Goal of the exercise – What you return should be each line of the data containing the string "scans".

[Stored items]
-- pv_equiv track=rewrite | github.com/981377660LMT/algorithm-study | leetcode/0/a.py | minimize_max_diff
-- ===== SOURCE A (Python) =====
-- from math import ceil
--
-- def minimize_max_diff(nums):
--     n = len(nums)
--     max_adjacent_known_diff = 0
--     min_adjacent = None
--     max_adjacent = None
--     prev_known_index = None
--     segments = []
--
--     # Step 1: Identify known elements and calculate max_adjacent_known_diff
--     for i in range(n):
--         if nums[i] != -1:
--             if prev_known_index is not None:
--                 diff = abs(nums[i] - nums[prev_known_index])
--                 max_adjacent_known_diff = max(max_adjacent_known_diff, diff)
--                 # Collect segments of -1s between known numbers
--                 if i - prev_known_index > 1:
--                     segments.append((nums[prev_known_index], nums[i], i - prev_known_index - 1))
--             prev_known_index = i
--         else:
--             # Collect adjacent known values to -1s
--             if i > 0 and nums[i - 1] != -1:
--                 val = nums[i - 1]
--                 if min_adjacent is None:
--                     min_adjacent = val
--                     max_adjacent = val
--                 else:
--                     min_adjacent = min(min_adjacent, val)
--                     max_adjacent = max(max_adjacent, val)
--             if i + 1 < n and nums[i + 1] != -1:
--                 val = nums[i + 1]
--                 if min_adjacent is None:
--                     min_adjacent = val
--                     max_adjacent = val
--                 else:
--                     min_adjacent = min(min_adjacent, val)
--                     max_adjacent = max(max_adjacent, val)
--
--     if min_adjacent is None:
--         # All elements are -1
--         return 0
--
--     # Step 2: Determine minimal possible maximum difference k for segments
--     segment_max_diff = 0
--     for a, b, m in segments:
--         k_candidate = ceil(abs(a - b) / (m + 1))
--         segment_max_diff = max(segment_max_diff, k_candidate)
--
--     # Combine max differences
--     k = max(max_adjacent_known_diff, segment_max_diff)
--
--     # Step 3: Calculate replacement value m
--     m = (min_adjacent + max_adjacent) // 2
--
--     # Step 4: Replace -1s with m and calculate actual maximum difference
--     nums_replaced = nums[:]
--     for i in range(n):
--         if nums_replaced[i] == -1:
--             nums_replaced[i] = m
--
--     actual_max_diff = 0
--     for i in range(1, n):
--         diff = abs(nums_replaced[i] - nums_replaced[i - 1])
--         actual_max_diff = max(actual_max_diff, diff)
--
--     # The final result is the minimal possible maximum difference
--     result = max(k, actual_max_diff)
--     return result
-- ===== SOURCE B (Python) =====
-- def minimize_max_diff(nums):
--     # k never needs A's segment ceil-division pass: ceil(d/gap) <= d, so the max of
--     # consecutive known differences already dominates; and filling every -1 with the
--     # midpoint m makes the worst new adjacency exactly hi - m, so no filled copy of
--     # the array is needed either.
--     vals = [v for v in nums if v != -1]
--     edge = []
--     for a, b in zip(nums, nums[1:]):
--         if a == -1 and b != -1:
--             edge.append(b)
--         elif b == -1 and a != -1:
--             edge.append(a)
--     if not edge:
--         return 0
--     lo, hi = min(edge), max(edge)
--     k = 0
--     for a, b in zip(vals, vals[1:]):
--         k = max(k, abs(b - a))
--     return max(k, hi - (lo + hi) // 2)
-- ===== Notes on version B (the rewrite author's own statement) =====
-- stated objective: simpler
-- what changed: B drops A's segment ceil-division pass and the filled-array copy entirely: the max of consecutive known differences provably dominates every ceil(d/gap), and the filled array's extra adjacencies collapse to the closed form hi - (lo+hi)//2 over the -1-adjacent boundary values, so B is just two short scans plus an arithmetic formula.
import Mathlib
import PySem
-- pv_equiv track=rewrite | github.com/dgoodlad/flexihal-firmware-builder | scripts/generate_pio_config.py | detect_networking
-- ===== SOURCE A (Python) =====
-- def detect_networking(symbols):
--     """Detect which networking stack to use based on symbols."""
--     symbol_names = {s.split("=")[0] for s in symbols}
--     has_wizchip = "_WIZCHIP_" in symbol_names
--     has_ethernet = "ETHERNET_ENABLE" in symbol_names
--
--     if has_wizchip:
--         return "wiznet"
--     elif has_ethernet:
--         return "eth"
--     return None
-- ===== SOURCE B (Python) =====
-- NET_STACKS = [("_WIZCHIP_", "wiznet"), ("ETHERNET_ENABLE", "eth")]
--
--
-- def detect_networking(symbols):
--     """Detect which networking stack to use based on symbols."""
--     best = None
--     for s in symbols:
--         name = s.split("=")[0]
--         for i, (key, _stack) in enumerate(NET_STACKS):
--             if name == key and (best is None or i < best):
--                 best = i
--     return None if best is None else NET_STACKS[best][1]
-- ===== Notes on version B (the rewrite author's own statement) =====
-- stated objective: alternative
-- what changed: Replaces building a set of symbol names plus two membership lookups with a single table-driven pass over the symbols that maintains the minimum priority index of any matching stack in an accumulator, then maps that index back through the table.
import Mathlib
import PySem

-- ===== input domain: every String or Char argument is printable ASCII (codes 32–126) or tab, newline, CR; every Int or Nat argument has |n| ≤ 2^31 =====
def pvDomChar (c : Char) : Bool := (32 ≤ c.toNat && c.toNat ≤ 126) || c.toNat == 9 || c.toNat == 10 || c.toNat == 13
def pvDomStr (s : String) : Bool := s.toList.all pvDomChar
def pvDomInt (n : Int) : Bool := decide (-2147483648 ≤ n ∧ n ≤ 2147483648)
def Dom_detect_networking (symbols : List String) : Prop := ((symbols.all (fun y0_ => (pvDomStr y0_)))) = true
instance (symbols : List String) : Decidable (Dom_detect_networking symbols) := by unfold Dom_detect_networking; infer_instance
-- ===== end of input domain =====

-- B replaces A's set-of-names plus two membership lookups by one table-driven pass keeping
-- the minimum matching priority index in an accumulator (alternative decomposition).

-- s.split("=")[0], shared Python primitive of both ports: split? with "=" is always some,
-- and the split list is never empty, so the getD/headD defaults are unreachable (exact).
def pvFirstField (s : String) : String := ((PySem.Str.split? s "=").getD []).headD ""

-- ===== PORT A =====
def detect_networking (symbols : List String) : Option String :=
  let symbol_names : PySem.Set String := PySem.Set.ofList (symbols.map pvFirstField)
  let has_wizchip := PySem.Set.contains symbol_names "_WIZCHIP_"
  let has_ethernet := PySem.Set.contains symbol_names "ETHERNET_ENABLE"
  if has_wizchip then some "wiznet"
  else if has_ethernet then some "eth"
  else none

-- ===== PORT B =====
-- NET_STACKS, B's module-level priority table
def netStacks : List (String × String) := [("_WIZCHIP_", "wiznet"), ("ETHERNET_ENABLE", "eth")]

-- the inner 'for i, (key, _stack) in enumerate(NET_STACKS)' loop body for one symbol name
def netStep (best : Option Int) (name : String) : Option Int :=
  (PySem.List.enumerate netStacks).foldl
    (fun b it =>
      if name == it.2.1 && (b.isNone || decide (it.1 < b.getD 0)) then some it.1 else b)
    best

def detect_networking_alt (symbols : List String) : Option String :=
  let best := symbols.foldl (fun b s => netStep b (pvFirstField s)) none
  match best with
  | none => none
  -- NET_STACKS[best][1]: best is always a valid index, so the getD default is unreachable
  | some i => some ((PySem.List.pyGet? netStacks i).getD ("", "")).2

-- ===== PRECONDITION & SPEC =====
def Spec_detect_networking (symbols : List String) (out : Option String) : Prop := out = detect_networking_alt symbols
instance (symbols : List String) (out : Option String) : Decidable (Spec_detect_networking symbols out) := by unfold Spec_detect_networking; infer_instance

-- ===== CLAIM (what is proved, stated in full; the proofs are below) =====
def Claim_equal_detect_networking : Prop := ∀ (symbols : List String), Dom_detect_networking symbols → Spec_detect_networking symbols (detect_networking symbols)

-- ===== LEMMAS AND PROOFS =====

-- membership in the set of first split fields = an any-scan over symbols
theorem contains_ofList_map_eq_any (l : List String) (f : String → String) (x : String) :
    PySem.Set.contains (PySem.Set.ofList (l.map f)) x = l.any (fun s => f s == x) := by
  have h1 : PySem.Set.contains (PySem.Set.ofList (l.map f)) x = true ↔ x ∈ l.map f := by
    simp [PySem.Set.contains, PySem.Set.mem_ofList]
  have h2 : l.any (fun s => f s == x) = true ↔ x ∈ l.map f := by
    simp [List.any_eq_true, beq_iff_eq, List.mem_map]
  by_cases h : x ∈ l.map f
  · rw [h1.mpr h, h2.mpr h]
  · rw [Bool.eq_false_iff.mpr (fun c => h (h1.mp c)), Bool.eq_false_iff.mpr (fun c => h (h2.mp c))]

-- the accumulator only ever holds none, some 0 or some 1
def okBest (b : Option Int) : Prop := b = none ∨ b = some 0 ∨ b = some 1

-- one step of B's outer loop, characterised
theorem netStep_eq (b : Option Int) (hb : okBest b) (name : String) :
    netStep b name =
      if name = "_WIZCHIP_" then some 0
      else if name = "ETHERNET_ENABLE" then (if b = none then some 1 else b)
      else b := by
  rcases hb with rfl | rfl | rfl <;>
    by_cases h1 : name = "_WIZCHIP_" <;> by_cases h2 : name = "ETHERNET_ENABLE" <;>
    simp_all [netStep, netStacks, PySem.List.enumerate]

-- the whole fold, characterised by the two any-scans
theorem fold_netStep_eq (l : List String) : ∀ (b : Option Int), okBest b →
    l.foldl (fun b s => netStep b (pvFirstField s)) b =
      (if b = some 0 ∨ l.any (fun s => pvFirstField s == "_WIZCHIP_") then some 0
       else if b = some 1 ∨ l.any (fun s => pvFirstField s == "ETHERNET_ENABLE") then some 1
       else none) := by
  induction l with
  | nil =>
    intro b hb
    rcases hb with rfl | rfl | rfl <;> simp
  | cons s l ih =>
    intro b hb
    have i0 := ih (some 0) (Or.inr (Or.inl rfl))
    have i1 := ih (some 1) (Or.inr (Or.inr rfl))
    have inn := ih none (Or.inl rfl)
    simp only [List.foldl_cons, netStep_eq b hb, List.any_cons]
    by_cases h1 : pvFirstField s = "_WIZCHIP_" <;> by_cases h2 : pvFirstField s = "ETHERNET_ENABLE" <;>
      rcases hb with rfl | rfl | rfl <;> simp_all

-- ===== VERDICT (by name: the statement is the Claim_ definition above) =====
theorem detect_networking_spec : Claim_equal_detect_networking := by
  intro symbols _
  unfold Spec_detect_networking detect_networking detect_networking_alt
  simp only [contains_ofList_map_eq_any, fold_netStep_eq symbols none (Or.inl rfl)]
  by_cases hw : symbols.any (fun s => pvFirstField s == "_WIZCHIP_") <;>
    by_cases he : symbols.any (fun s => pvFirstField s == "ETHERNET_ENABLE") <;>
    simp [hw, he, netStacks, PySem.List.pyGet?, PySem.List.pyIdx?]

Answer to this problem –
-- what changed: B drops A's segment ceil-division pass and the filled-array copy entirely: the max of consecutive known differences provably dominates every ceil(d/gap), and the filled array's extra adjacencies collapse to the closed form hi - (lo+hi)//2 over the -1-adjacent boundary values, so B is just two short scans plus an arithmetic formula.
-- the whole fold, characterised by the two any-scans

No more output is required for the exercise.